In April 1999, the USA adjusted its sanctions policy and exempted the exports of agricultural goods, medicine and medical equipment from the unilateral sanctions. No US financing would be allowed for the sales, but Sudan could be able to buy US food.

President Bush signed the Darfur Peace and Accountability Act on 13 October 2006, which calls on the president to block the property of, and prohibits transactions with designated individuals and entities associated with Sudan’s government.

In October 2009, President Obama announced a new comprehensive policy towards Sudan that encompasses possibly lifting sanctions and removing the country from the State Department’s state sponsor of terrorism list. The policy’s three priorities are: implementing the Comprehensive Peace Agreement signed in 2005, ending the conflict in Darfur, and ensuring that Sudan does not become a safe haven for international terrorists. The policy also specifies that relations will not be normalised unless progress is made on all the issues.

Certain restrictions on licensing regulations in the agricultural sector and restrictions on spare parts for trains were removed in September 2010.

This year Washington eased sanctions on some technologies exported to Sudan.
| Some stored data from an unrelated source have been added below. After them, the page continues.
-- When sum(A) <= sum(B), min(N,M) exceeds both list lengths, every sorted pair has a positive
-- gain and twice the total gain does not reach sum(B)-sum(A), A's loop runs off the end and
-- raises IndexError; B returns -1 there.
def Raises_solve (N : Int) (M : Int) (A : List Int) (B : List Int) : Prop :=
  A.sum ≤ B.sum ∧ (min (A.length : Int) (B.length : Int)) < min N M ∧
    (∀ g ∈ pvGains A B, 0 < g) ∧ 2 * (pvGains A B).sum ≤ B.sum - A.sum
instance (N : Int) (M : Int) (A : List Int) (B : List Int) : Decidable (Raises_solve N M A B) := by
  unfold Raises_solve; infer_instance

-- Pre_solve excludes exactly the inputs on which A raises IndexError (the condition above);
-- everywhere A returns a value, Pre_solve holds.
def Pre_solve (N : Int) (M : Int) (A : List Int) (B : List Int) : Prop :=
  ¬ Raises_solve N M A B
instance (N : Int) (M : Int) (A : List Int) (B : List Int) : Decidable (Pre_solve N M A B) := by
  unfold Pre_solve; infer_instance

def pvWitness_solve : Int × Int × List Int × List Int := (2, 2, [1, 2], [3, 4])

def pvRaiseWitness_solve : Int × Int × List Int × List Int := (2, 2, [0], [10, 10])
def pvRaiseWitnessOut_solve : Int := -1

def Spec_solve (N : Int) (M : Int) (A : List Int) (B : List Int) (out : Int) : Prop := out = solve_alt N M A B
instance (N : Int) (M : Int) (A : List Int) (B : List Int) (out : Int) : Decidable (Spec_solve N M A B out) := by unfold Spec_solve; infer_instance

-- ===== CLAIM (what is proved, stated in full; the proofs are below) =====
def Claim_equal_solve : Prop := ∀ (N : Int) (M : Int) (A : List Int) (B : List Int), Dom_solve N M A B → Pre_solve N M A B → Spec_solve N M A B (solve N M A B)

def Claim_raises_solve : Prop := (∀ (N : Int) (M : Int) (A : List Int) (B : List Int), Dom_solve N M A B → Raises_solve N M A B → ¬ Pre_solve N M A B) ∧ (Dom_solve (pvRaiseWitness_solve.1) (pvRaiseWitness_solve.2.1) (pvRaiseWitness_solve.2.2.1) (pvRaiseWitness_solve.2.2.2) ∧ Raises_solve (pvRaiseWitness_solve.1) (pvRaiseWitness_solve.2.1) (pvRaiseWitness_solve.2.2.1) (pvRaiseWitness_solve.2.2.2) ∧ solve_alt (pvRaiseWitness_solve.1) (pvRaiseWitness_solve.2.1) (pvRaiseWitness_solve.2.2.1) (pvRaiseWitness_solve.2.2.2) = pvRaiseWitnessOut_solve)

-- ===== LEMMAS AND PROOFS =====

-- every prefix sum produced from start value s is strictly greater than s
theorem solvePrefix_gt (l : List (Int × Int)) (s : Int) :
    ∀ x ∈ solvePrefix l s, s < x := by
  induction l generalizing s with
  | nil => simp [solvePrefix]
  | cons p rest ih =>
    intro x hx
    obtain ⟨a, b⟩ := p
    simp only [solvePrefix] at hx
    split at hx
    · simp at hx
    · rename_i hg
      rcases List.mem_cons.mp hx with h | h
      · omega
      · have := ih (s + (b - a)) x h
        omega

-- the list-level form of A's loop
def solveLoopL : List (Int × Int) → Int → Int → Int → Int × Int × Int
  | [], sa, sb, ans => (sa, sb, ans)
  | (a, b) :: rest, sa, sb, ans =>
    let diff := a - b
    if diff ≥ 0 then (sa, sb, ans)
    else
      let sa' := sa - diff
      let sb' := sb + diff
      if sa' > sb' then (sa', sb', ans + 1)
      else solveLoopL rest sa' sb' (ans + 1)

-- prefix sum of the first i gains of the pair list z
def pvP (z : List (Int × Int)) (i : Nat) : Int :=
  ((z.take i).map (fun p => p.2 - p.1)).sum

-- "index i is reachable by A's loop": every earlier step was in range, had a positive gain,
-- and left the running sums with sa ≤ sb (threshold form)
def pvGood (z : List (Int × Int)) (t : Int) (i : Nat) : Prop :=
  ∀ j < i, j < z.length ∧ 0 < (z.getD j (0, 0)).2 - (z.getD j (0, 0)).1 ∧ 2 * pvP z (j + 1) ≤ t

theorem pvGood_le (z : List (Int × Int)) (t : Int) (i : Nat) (h : pvGood z t i) :
    i ≤ z.length := by
  by_contra hc
  exact absurd (h z.length (by omega)).1 (lt_irrefl _)

theorem pvP_succ (z : List (Int × Int)) (i : Nat) (hi : i < z.length) :
    pvP z (i + 1) = pvP z i + (z[i].2 - z[i].1) := by
  unfold pvP
  rw [List.take_add_one, List.getElem?_eq_getElem hi, Option.toList_some, List.map_append,
    List.sum_append, List.map_singleton, List.sum_singleton]

-- the indexed, fueled loop of A computes the list-level loop on the zipped truncated lists,
-- at every index its loop actually reaches
theorem loopA_eq_loopL (As Bs : List Int) (N M sa0 sb0 : Int)
    (n : Nat) (hn : (n : Int) = max (min N M) 0)
    (z : List (Int × Int)) (hz : z = (As.take n).zip (Bs.take n))
    (hglob : ¬ ((z.length : Int) < min N M ∧ pvGood z (sb0 - sa0) z.length)) :
    ∀ (f i : Nat) (ans : Int), pvGood z (sb0 - sa0) i → min N M - (i : Int) ≤ (f : Int) →
      solveLoopA As Bs N M f (sa0 + pvP z i) (sb0 - pvP z i) ans i i
        = solveLoopL (z.drop i) (sa0 + pvP z i) (sb0 - pvP z i) ans := by
  have hlen : z.length ≤ n := by
    subst hz
    simp only [List.length_zip, List.length_take]
    omega
  intro f
  induction f with
  | zero =>
    intro i ans _ hf
    have hdrop : z.drop i = [] := by
      apply List.drop_eq_nil_of_le
      have : (n : Int) ≤ (i : Int) := by omega
      omega
    rw [hdrop]
    rfl
  | succ f ih =>
    intro i ans hGood hf
    by_cases h1 : (i : Int) < N ∧ (i : Int) < M
    · have hi' : (i : Int) < min N M := by omega
      have hile : i ≤ z.length := pvGood_le z _ i hGood
      by_cases hiL : i < z.length
      · have hiA : i < As.length := by
          subst hz
          simp only [List.length_zip, List.length_take] at hiL
          omega
        have hiB : i < Bs.length := by
          subst hz
          simp only [List.length_zip, List.length_take] at hiL
          omega
        have hget : z[i] = (As[i], Bs[i]) := by
          subst hz
          simp only [List.getElem_zip, List.getElem_take]
        have hdrop := List.drop_eq_getElem_cons hiL
        rw [hdrop, hget]
        simp only [solveLoopA, solveLoopL, h1, and_self, if_true,
          PySem.List.pyGetD_natCast, List.getD_eq_getElem?_getD, List.getElem?_eq_getElem hiA,
          List.getElem?_eq_getElem hiB, Option.getD_some]
        by_cases hba : As[i] - Bs[i] ≥ 0
        · rw [if_pos hba, if_pos hba]
        · rw [if_neg hba, if_neg hba]
          have hP : pvP z (i + 1) = pvP z i + (Bs[i] - As[i]) := by
            rw [pvP_succ z i hiL, hget]
          by_cases hbr : sa0 + pvP z i - (As[i] - Bs[i]) > sb0 - pvP z i + (As[i] - Bs[i])
          · rw [if_pos hbr, if_pos hbr]
          · rw [if_neg hbr, if_neg hbr]
            have hGood' : pvGood z (sb0 - sa0) (i + 1) := by
              intro j hj
              by_cases hji : j < i
              · exact hGood j hji
              · have hji' : j = i := by omega
                subst hji'
                refine ⟨hiL, ?_, ?_⟩
                · rw [List.getD_eq_getElem?_getD, List.getElem?_eq_getElem hiL, hget]
                  simp only [Option.getD_some]
                  omega
                · omega
            have hrec := ih (i + 1) (ans + 1) hGood' (by push_cast; omega)
            have e1 : sa0 + pvP z i - (As[i] - Bs[i]) = sa0 + pvP z (i + 1) := by
              rw [hP]; ring
            have e2 : sb0 - pvP z i + (As[i] - Bs[i]) = sb0 - pvP z (i + 1) := by
              rw [hP]; ring
            rw [e1, e2]
            push_cast at hrec ⊢
            rw [hrec]
      · have hiL' : i = z.length := by omega
        exact absurd ⟨by omega, by rw [← hiL']; exact hGood⟩ hglob
    · have hdrop : z.drop i = [] := by
        apply List.drop_eq_nil_of_le
        have : (n : Int) ≤ (i : Int) := by omega
        omega
      rw [hdrop]
      simp only [solveLoopA, solveLoopL]
      rw [if_neg h1]

-- core equivalence: A's post-processed loop result = B's count over the prefix table,
-- for any start offset s with 2*s ≤ sb0 - sa0 and any swap count k
theorem core (sa0 sb0 : Int) (l : List (Int × Int)) (s k : Int)
    (hs : 2 * s ≤ sb0 - sa0) :
    (let r := solveLoopL l (sa0 + s) (sb0 - s) k
     if r.1 > r.2.1 then r.2.2 else -1)
    = (let pre := solvePrefix l s
       let c := pre.countP (fun p => decide (2 * p ≤ sb0 - sa0))
       if (c : Int) < pre.length then (c : Int) + k + 1 else -1) := by
  induction l generalizing s k with
  | nil =>
    simp only [solveLoopL, solvePrefix, List.countP_nil, List.length_nil]
    have h1 : ¬ (sa0 + s > sb0 - s) := by omega
    simp [h1]
  | cons p rest ih =>
    obtain ⟨a, b⟩ := p
    simp only [solveLoopL, solvePrefix]
    by_cases hg : a - b ≥ 0
    · have hba : b ≤ a := by omega
      have hg' : b - a ≤ 0 := by omega
      have h1 : ¬ (sa0 + s > sb0 - s) := by omega
      simp [hba, hg', h1]
    · have hg' : ¬ (b - a ≤ 0) := by omega
      rw [if_neg hg, if_neg hg']
      by_cases hbr : sa0 + s - (a - b) > sb0 - s + (a - b)
      · have hhead : ¬ (2 * (s + (b - a)) ≤ sb0 - sa0) := by omega
        have hcnt : (solvePrefix rest (s + (b - a))).countP
            (fun p => decide (2 * p ≤ sb0 - sa0)) = 0 := by
          rw [List.countP_eq_zero]
          intro x hx
          have := solvePrefix_gt rest (s + (b - a)) x hx
          simp only [decide_eq_true_eq]
          omega
        simp [hbr, hhead, hcnt]
      · have hs' : 2 * (s + (b - a)) ≤ sb0 - sa0 := by omega
        have heq1 : sa0 + s - (a - b) = sa0 + (s + (b - a)) := by ring
        have heq2 : sb0 - s + (a - b) = sb0 - (s + (b - a)) := by ring
        have hbr' : ¬ (sa0 + (s + (b - a)) > sb0 - (s + (b - a))) := by omega
        have hih := ih (s + (b - a)) (k + 1) hs'
        simp only [heq1, heq2]
        rw [if_neg hbr']
        simp only at hih
        rw [hih]
        simp only [List.countP_cons, List.length_cons, hs',
          if_pos, decide_true]
        split <;> split <;> push_cast at * <;> omega

-- under Pre_solve (and sum A ≤ sum B), A's loop never reaches an out-of-range index
theorem pre_no_overrun (N M : Int) (A B : List Int) (hpre : Pre_solve N M A B)
    (h0 : ¬ A.sum > B.sum)
    (n : Nat) (hn : (n : Int) = max (min N M) 0)
    (z : List (Int × Int))
    (hz : z = ((PySem.List.sorted A (fun x => x) false).take n).zip
              ((PySem.List.sorted B (fun x => x) true).take n)) :
    ¬ ((z.length : Int) < min N M ∧ pvGood z (B.sum - A.sum) z.length) := by
  rintro ⟨hL, hGood⟩
  apply hpre
  set As := PySem.List.sorted A (fun x => x) false with hAs
  set Bs := PySem.List.sorted B (fun x => x) true with hBs
  have hlA : As.length = A.length := PySem.List.length_sorted ..
  have hlB : Bs.length = B.length := PySem.List.length_sorted ..
  have hLn : z.length < n := by
    have hLlen : z.length ≤ n := by
      subst hz; simp only [List.length_zip, List.length_take]; omega
    by_contra hc
    have : z.length = n := by omega
    omega
  have hLeq : z.length = min As.length Bs.length := by
    subst hz
    simp only [List.length_zip, List.length_take] at hLn ⊢
    omega
  have hzfull : z = As.zip Bs := by
    apply List.ext_getElem
    · rw [hLeq]; simp [List.length_zip]
    · intro j hj _
      subst hz
      simp only [List.getElem_zip, List.getElem_take]
  refine ⟨by omega, by rw [← hlA, ← hlB]; omega, ?_, ?_⟩
  · intro g hg
    rw [pvGains, ← hAs, ← hBs, ← hzfull] at hg
    obtain ⟨p, hp, hpe⟩ := List.mem_map.mp hg
    obtain ⟨j, hjlt, hje⟩ := List.getElem_of_mem hp
    have := (hGood j (by omega)).2.1
    rw [List.getD_eq_getElem?_getD, List.getElem?_eq_getElem hjlt, hje] at this
    simp only [Option.getD_some] at this
    omega
  · have hsum : (pvGains A B).sum = pvP z z.length := by
      rw [pvGains, ← hAs, ← hBs, ← hzfull, pvP, List.take_length]
    rw [hsum]
    rcases Nat.eq_zero_or_pos z.length with hL0 | hL0
    · rw [hL0]
      simp only [pvP, List.take_zero, List.map_nil, List.sum_nil]
      omega
    · have := (hGood (z.length - 1) (by omega)).2.2
      have he : z.length - 1 + 1 = z.length := by omega
      rw [he] at this
      omega

-- ===== VERDICT (by name: the statement is the Claim_ definition above) =====
theorem solve_spec : Claim_equal_solve := by
  intro N M A B _ hpre
  unfold Spec_solve solve solve_alt
  by_cases h0 : A.sum > B.sum
  · simp [h0]
  · simp only [h0, if_false]
    set As := PySem.List.sorted A (fun x => x) false with hAs
    set Bs := PySem.List.sorted B (fun x => x) true with hBs
    set n : Nat := (max (min N M) 0).toNat with hn
    have hnI : (n : Int) = max (min N M) 0 := by omega
    set z := (As.take n).zip (Bs.take n) with hz
    have hglob := pre_no_overrun N M A B hpre h0 n hnI z (by rw [hz, hAs, hBs])
    have hloop := loopA_eq_loopL As Bs N M A.sum B.sum n hnI z rfl hglob
      (min N M).toNat 0 0 (by intro j hj; omega) (by push_cast; omega)
    simp only [pvP, List.take_zero, List.map_nil, List.sum_nil, Int.add_zero, Int.sub_zero,
      List.drop_zero, Nat.cast_zero] at hloop
    have hslice : ∀ (xs : List Int),
        PySem.List.slice xs none (some (max (min N M) 0)) = xs.take n := by
      intro xs
      have h := PySem.List.slice_to_natCast (b := n) (xs := xs)
      rw [hnI] at h
      exact h
    have hcore := core A.sum B.sum z 0 0 (by omega)
    simp only [Int.add_zero, Int.sub_zero] at hcore
    rw [hloop, hslice As, hslice Bs]
    simpa using hcore

theorem solve_raises : Claim_raises_solve := by
  unfold Claim_raises_solve
  exact ⟨fun N M A B _ hr hp => hp hr, by decide⟩

-- self-check: the raise witness is indeed outside Pre_solve
theorem pvRaiseWitness_outside_pre_ok :
    ¬ Pre_solve (pvRaiseWitness_solve.1) (pvRaiseWitness_solve.2.1)
      (pvRaiseWitness_solve.2.2.1) (pvRaiseWitness_solve.2.2.2) :=
  solve_raises.1 _ _ _ _ (by decide) (by decide)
In February the US Office of Foreign Asset Control (OFAC) announced that it amended Sudan’s sanctions regime to allow exports of personal communications hardware and software including smart phones and laptops. The USA-based search engine Google announced on 17 July that it has expanded access to free applications on Google Play to users in Sudan for the first time.

Black market

According to experts, the scarcity of hard currency in Sudan as a result of the US economic sanctions has significantly contributed to the rise of the black market exchange rate that soared to almost SDG10 last week, Sudan Tribune reported on Sunday. The official exchange rate lies around SDG6.1. 

Sudan Tribune cited Sudanese economists saying that the government is the largest buyer from the black market, including the Central Bank and other government institutions. 

In September 2010, the Central Bank of Sudan announced that the lack of hard currency was becoming acute. The situation worsened after South Sudan seceded in July 2011, by which Sudan lost two-thirds of its oil resources that provided most of the required hard currency.